Uma palavra antes do ano que se avizinha
Este texto foi escrito para encorajar bons compromissos diante do ano de 2026, que se aproxima.
Mas ele pode ser lido em qualquer tempo — em março, em agosto, no meio de uma semana difícil ou num dia comum —, pois não trata apenas do começo de um ano.
Quero falar com você sobre o começo de algo mais essencial: uma disposição interior.
O início do ano é apenas o pretexto. Um pretexto conveniente, é verdade, psicologicamente forte. Mas ainda assim, um pretexto. O que importa aqui não é o calendário, e sim o modo como decidimos agir diante da vida.
Boécio na prisão: quando a Filosofia ensina a começar de verdade
Boécio escreveu A Consolação da Filosofia em uma situação pouco favorável a discursos otimistas. Preso, injustamente acusado, privado de cargos, honra e futuro visível, ele se encontrava no ponto exato em que muitas de nossas ilusões sobre “bons começos” pareceriam piada de mau gosto.
É nesse contexto que a Filosofia, de maneira personificada, aparece para lhe dizer algo pelo menos desconcertante: o problema não está nas circunstâncias, mas no critério com que julgamos as circunstâncias.
Ao longo da obra, a Filosofia conduz Boécio a uma tese exigente e certamente ofensiva para a sensibilidade moderna: não existe verdadeira desgraça para o homem virtuoso.
Tudo o que lhe acontece — inclusive a perda, o fracasso, a mudança abrupta de rumo — pode ser integrado ao seu aperfeiçoamento moral.
Não que o sofrimento seja bom em si, obviamente; mas o homem bom sabe o que fazer com aquilo que lhe acontece.
Por que a fortuna só existe para o homem bom
O ponto mais desafiador do argumento da Filosofia é que aquilo que chamamos de “fortuna” não é boa ou má em si mesma. Ela só se torna boa ou má conforme o caráter de quem a recebe.
A mesma situação externa produz efeitos opostos em pessoas diferentes. Para o homem virtuoso, a fortuna favorável é ocasião de gratidão e retidão; a adversa, ocasião de fortalecimento, correção e lucidez.
Por sua vez, para o homem vicioso, a fortuna favorável alimenta o vício; a adversa revela ou pune aquilo que já estava desordenado.
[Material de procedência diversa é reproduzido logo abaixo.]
theorem pvWalkA_le (board : List (List (List Int))) :
    ∀ (ms : List Int) (cx cy s : Int) (v : PySem.Set (Int × Int)) (r : Int),
      pvWalkA board ms cx cy s v = some r → s ≤ r := by
  intro ms
  induction ms with
  | nil => intro cx cy s v r h; simp only [pvWalkA, Option.some.injEq] at h; omega
  | cons d rest ih =>
    intro cx cy s v r h
    simp only [pvWalkA] at h
    split_ifs at h with h1 h2
    · exact ih _ _ _ _ _ h
    · have h3 := ih _ _ _ _ _ h
      have h4 : (0 : Int) ≤ pvCell board (cx + ((PySem.List.pyGet? pvDirections d).getD (0, 0)).1) (cy + ((PySem.List.pyGet? pvDirections d).getD (0, 0)).2) := Int.natCast_nonneg _
      omega

-- score additivity of A's walk
theorem pvWalkA_add (board : List (List (List Int))) :
    ∀ (ms : List Int) (cx cy s : Int) (v : PySem.Set (Int × Int)),
      pvWalkA board ms cx cy s v = (pvWalkA board ms cx cy 0 v).map (fun r => s + r) := by
  intro ms
  induction ms with
  | nil => intro cx cy s v; simp [pvWalkA]
  | cons d rest ih =>
    intro cx cy s v
    simp only [pvWalkA]
    split_ifs with h1 h2
    all_goals first
      | exact ih _ _ _ _
      | (rw [ih _ _ (s + _) _, ih _ _ (0 + _) _]
         cases pvWalkA board rest _ _ 0 _ <;> simp <;> ring)
      | simp

theorem le_foldl_pvG (f : Int × Int × Int → Option Int) :
    ∀ (l : List (Int × Int × Int)) (a : Int), a ≤ l.foldl (pvG f) a := by
  intro l
  induction l with
  | nil => intro a; simp
  | cons m t ih =>
    intro a
    have h1 : a ≤ pvG f a m := by
      unfold pvG; cases f m <;> simp
    calc a ≤ pvG f a m := h1
      _ ≤ t.foldl (pvG f) (pvG f a m) := ih _
      _ = (m :: t).foldl (pvG f) a := rfl

theorem pvG_ub (f : Int × Int × Int → Option Int) :
    ∀ (l : List (Int × Int × Int)) (a : Int) (m : Int × Int × Int) (s : Int),
      m ∈ l → f m = some s → s ≤ l.foldl (pvG f) a := by
  intro l
  induction l with
  | nil => intro a m s hm; simp at hm
  | cons m0 t ih =>
    intro a m s hm hf
    rcases List.mem_cons.mp hm with h | h
    · subst h
      have h1 : s ≤ pvG f a m := by simp only [pvG, hf]; exact le_max_right _ _
      exact le_trans h1 (le_foldl_pvG f t _)
    · exact ih _ _ _ h hf

theorem foldl_pvG_const (f : Int × Int × Int → Option Int) :
    ∀ (l : List (Int × Int × Int)) (a : Int), (∀ m ∈ l, f m = none) → l.foldl (pvG f) a = a := by
  intro l
  induction l with
  | nil => intro a _; rfl
  | cons m0 t ih =>
    intro a h
    have h0 : pvG f a m0 = a := by simp only [pvG, h m0 (by simp)]
    show t.foldl (pvG f) (pvG f a m0) = a
    rw [h0]
    exact ih a (fun m hm => h m (List.mem_cons_of_mem _ hm))

theorem pvMaxF_mem (f : Int × Int × Int → Option Int) (hnn : ∀ m s, f m = some s → 0 ≤ s) :
    ∀ (l : List (Int × Int × Int)), (∃ m ∈ l, (f m).isSome) →
      ∃ m ∈ l, f m = some (pvMaxF f l) := by
  intro l
  induction l using List.reverseRecOn with
  | nil => rintro ⟨m, hm, _⟩; simp at hm
  | append_singleton t m ih =>
    intro _
    have hM : pvMaxF f (t ++ [m]) = pvG f (pvMaxF f t) m := by
      unfold pvMaxF; rw [List.foldl_append]; rfl
    cases hfm : f m with
    | none =>
      have hMt : pvMaxF f (t ++ [m]) = pvMaxF f t := by rw [hM]; simp only [pvG, hfm]
      by_cases hex : ∃ m' ∈ t, (f m').isSome
      · obtain ⟨m', hm', hf'⟩ := ih hex
        exact ⟨m', List.mem_append_left _ hm', by rw [hMt]; exact hf'⟩
      · rcases ‹∃ m' ∈ t ++ [m], (f m').isSome› with ⟨m', hm', hs'⟩
        rcases List.mem_append.mp hm' with h | h
        · exact absurd ⟨m', h, hs'⟩ hex
        · simp at h; subst h; rw [hfm] at hs'; simp at hs'
    | some sm =>
      by_cases hex : ∃ m' ∈ t, (f m').isSome
      · obtain ⟨m', hm', hf'⟩ := ih hex
        by_cases hle : sm ≤ pvMaxF f t
        · refine ⟨m', List.mem_append_left _ hm', ?_⟩
          rw [hM]; simp only [pvG, hfm]
          rw [max_eq_left hle]; exact hf'
        · refine ⟨m, List.mem_append_right _ (by simp), ?_⟩
          rw [hM]; simp only [pvG, hfm]
          rw [max_eq_right (le_of_lt (lt_of_not_ge hle))]
      · have hnone : ∀ m' ∈ t, f m' = none := by
          intro m' hm'
          cases hc : f m' with
          | none => rfl
          | some v => exact absurd ⟨m', hm', by rw [hc]; rfl⟩ hex
        have hMt : pvMaxF f t = 0 := foldl_pvG_const f t 0 hnone
        refine ⟨m, List.mem_append_right _ (by simp), ?_⟩
        rw [hM]; simp only [pvG, hfm]
        rw [hMt, max_eq_right (hnn m sm hfm)]

theorem foldA (f : Int × Int × Int → Option Int) :
    ∀ (l : List (Int × Int × Int)),
      l.foldl (pvStepA f) (0, []) = (pvMaxF f l, pvFilt f (pvMaxF f l) l) := by
  intro l
  induction l using List.reverseRecOn with
  | nil => rfl
  | append_singleton t m ih =>
    rw [List.foldl_append, ih]
    have hM : pvMaxF f (t ++ [m]) = pvG f (pvMaxF f t) m := by
      unfold pvMaxF; rw [List.foldl_append]; rfl
    have hfilt : ∀ v : Int, pvFilt f v (t ++ [m]) =
        pvFilt f v t ++ if f m = some v then [m] else [] := by
      intro v; unfold pvFilt; rw [List.filter_append]; split_ifs with h <;> simp [h]
    simp only [List.foldl_cons, List.foldl_nil]
    cases hfm : f m with
    | none =>
      have hM' : pvMaxF f (t ++ [m]) = pvMaxF f t := by rw [hM]; simp only [pvG, hfm]
      rw [hM', hfilt, if_neg (by simp [hfm]), List.append_nil]
      simp only [pvStepA, hfm]
    | some sm =>
      by_cases hlt : pvMaxF f t < sm
      · have hM' : pvMaxF f (t ++ [m]) = sm := by
          rw [hM]; simp only [pvG, hfm]; exact max_eq_right (le_of_lt hlt)
        have hnil : pvFilt f sm t = [] := by
          unfold pvFilt
          rw [List.filter_eq_nil_iff]
          intro m' hm'
          simp only [decide_eq_true_eq]
          intro hc
          exact absurd (pvG_ub f t 0 m' sm hm' hc) (not_le.mpr hlt)
        rw [hM', hfilt, if_pos hfm, hnil, List.nil_append]
        simp only [pvStepA, hfm]
        split_ifs with h1 h2
        · simp
        · exfalso; omega
        · exfalso; omega
        · exfalso; omega
      · have hM' : pvMaxF f (t ++ [m]) = pvMaxF f t := by
          rw [hM]; simp only [pvG, hfm]; exact max_eq_left (not_lt.mp hlt)
        by_cases heq : sm = pvMaxF f t
        · rw [hM', hfilt, if_pos (by rw [hfm, heq])]
          simp only [pvStepA, hfm]
          split_ifs with h1 h2
          · exfalso; omega
          · exfalso; omega
          · simp
          · exfalso; omega
        · rw [hM', hfilt, if_neg (by rw [hfm]; intro hc; exact heq (Option.some.inj hc)),
            List.append_nil]
          simp only [pvStepA, hfm]
          split_ifs with h1 h2
          · exfalso; omega
          · exfalso; omega
          · exfalso; exact heq (by omega)
          · rfl

theorem foldB (f : Int × Int × Int → Option Int) (hnn : ∀ m s, f m = some s → 0 ≤ s) :
    ∀ (l : List (Int × Int × Int)),
      l.foldl (pvStepB f) none =
        (pvFilt f (pvMaxF f l) l).head?.map (fun m => (pvMaxF f l, m)) := by
  intro l
  induction l using List.reverseRecOn with
  | nil => rfl
  | append_singleton t m ih =>
    rw [List.foldl_append, ih]
    have hM : pvMaxF f (t ++ [m]) = pvG f (pvMaxF f t) m := by
      unfold pvMaxF; rw [List.foldl_append]; rfl
    have hfilt : ∀ v : Int, pvFilt f v (t ++ [m]) =
        pvFilt f v t ++ if f m = some v then [m] else [] := by
      intro v; unfold pvFilt; rw [List.filter_append]; split_ifs with h <;> simp [h]
    simp only [List.foldl_cons, List.foldl_nil]
    cases hfm : f m with
    | none =>
      have hM' : pvMaxF f (t ++ [m]) = pvMaxF f t := by rw [hM]; simp only [pvG, hfm]
      rw [hM', hfilt, if_neg (by simp [hfm]), List.append_nil]
      cases (pvFilt f (pvMaxF f t) t).head? <;> simp [pvStepB, hfm]
    | some sm =>
      by_cases hex : ∃ m' ∈ t, (f m').isSome
      · obtain ⟨mx, hmx, hfx⟩ := pvMaxF_mem f hnn t hex
        obtain ⟨bm, rest, hbr⟩ : ∃ bm rest, pvFilt f (pvMaxF f t) t = bm :: rest := by
          cases hcase : pvFilt f (pvMaxF f t) t with
          | nil =>
            exfalso
            have hmem : mx ∈ pvFilt f (pvMaxF f t) t := by
              unfold pvFilt; rw [List.mem_filter]; exact ⟨hmx, by simp [hfx]⟩
            rw [hcase] at hmem; simp at hmem
          | cons a b => exact ⟨a, b, rfl⟩
        by_cases hlt : pvMaxF f t < sm
        · have hM' : pvMaxF f (t ++ [m]) = sm := by
            rw [hM]; simp only [pvG, hfm]; exact max_eq_right (le_of_lt hlt)
          have hnil : pvFilt f sm t = [] := by
            unfold pvFilt
            rw [List.filter_eq_nil_iff]
            intro m' hm'
            simp only [decide_eq_true_eq]
            intro hc
            exact absurd (pvG_ub f t 0 m' sm hm' hc) (not_le.mpr hlt)
          rw [hM', hfilt, if_pos hfm, hnil, List.nil_append, hbr]
          simp only [List.head?_cons, Option.map_some, pvStepB, hfm]
          rw [if_pos hlt]
        · have hM' : pvMaxF f (t ++ [m]) = pvMaxF f t := by
            rw [hM]; simp only [pvG, hfm]; exact max_eq_left (not_lt.mp hlt)
          rw [hM', hfilt, hbr]
          simp only [List.cons_append, List.head?_cons, Option.map_some, pvStepB, hfm]
          rw [if_neg hlt]
      · have hnone : ∀ m' ∈ t, f m' = none := by
          intro m' hm'
          cases hc : f m' with
          | none => rfl
          | some v => exact absurd ⟨m', hm', by rw [hc]; rfl⟩ hex
        have hMt : pvMaxF f t = 0 := foldl_pvG_const f t 0 hnone
        have hM' : pvMaxF f (t ++ [m]) = sm := by
          rw [hM]; simp only [pvG, hfm]; rw [hMt, max_eq_right (hnn m sm hfm)]
        have hnil : ∀ v : Int, pvFilt f v t = [] := by
          intro v; unfold pvFilt
          rw [List.filter_eq_nil_iff]
          intro m' hm'
          simp [hnone m' hm']
        rw [hM', hfilt, if_pos hfm, hnil, hnil, List.nil_append]
        simp [pvStepB, hfm]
Por isso, a Filosofia postula algo aparentemente paradoxal: a fortuna nunca prejudica o homem bom. Tudo o que chega até ele (inclusive aquilo que chamamos de “começo difícil”) concorre para o seu crescimento.
É nessa chave que o sofrimento de Boécio na prisão é reinterpretado, deixando de parecer uma injustiça última, e passando a ser vista com olhar pedagógico, capaz de reorganizar seus afetos, seus desejos e sua visão de mundo.
O que isso tem a ver com o início de um ano
Boécio nos ajuda a deslocar o foco do entusiasmo inicial (tão comum no começo do ano!) para algo mais sólido: o compromisso disciplinado com a razão e com o bem.
A verdadeira boa fortuna não está na empolgação, mas na constância. Não está na promessa grandiosa, mas na decisão reiterada.
De fato, início de ano é um momento propício para assumir bons compromissos, uma vez que nós mudamos nossa disposição diante do tempo. Nada como a sensação de página em branco, de possibilidade, de reordenação...
Mas a maturidade consiste em perceber que novos começos não pertencem ao calendário. Eles pertencem à vontade. A qualquer momento podemos decidir ser mais atentos, mais disciplinados, mais virtuosos.
E é exatamente assim que a vida deve acontecer.
Cair, claudicar, voltar: o gráfico precisa ser ascendente
Ao longo do ano, não caminharemos em linha reta. Vamos cair. Vamos claudicar. Em alguns momentos, aderiremos à virtude; em outros, ao vício. Vamos nos arrepender, corrigir o rumo, retomar o esforço.
O critério não é a perfeição instantânea, mas a tendência geral do movimento positivo. O que importa é que o gráfico seja ascendente, ainda que irregular. Que estejamos, no conjunto, rumo ao bem, rumo ao desenvolvimento, rumo à maturidade.
Se fizermos isso, talvez possamos dizer que honramos a lição da Filosofia oferecida a Boécio na prisão.
E, mais importante ainda, que honramos a Deus, que não exige de nós entusiasmos momentâneos, mas fidelidade perseverante.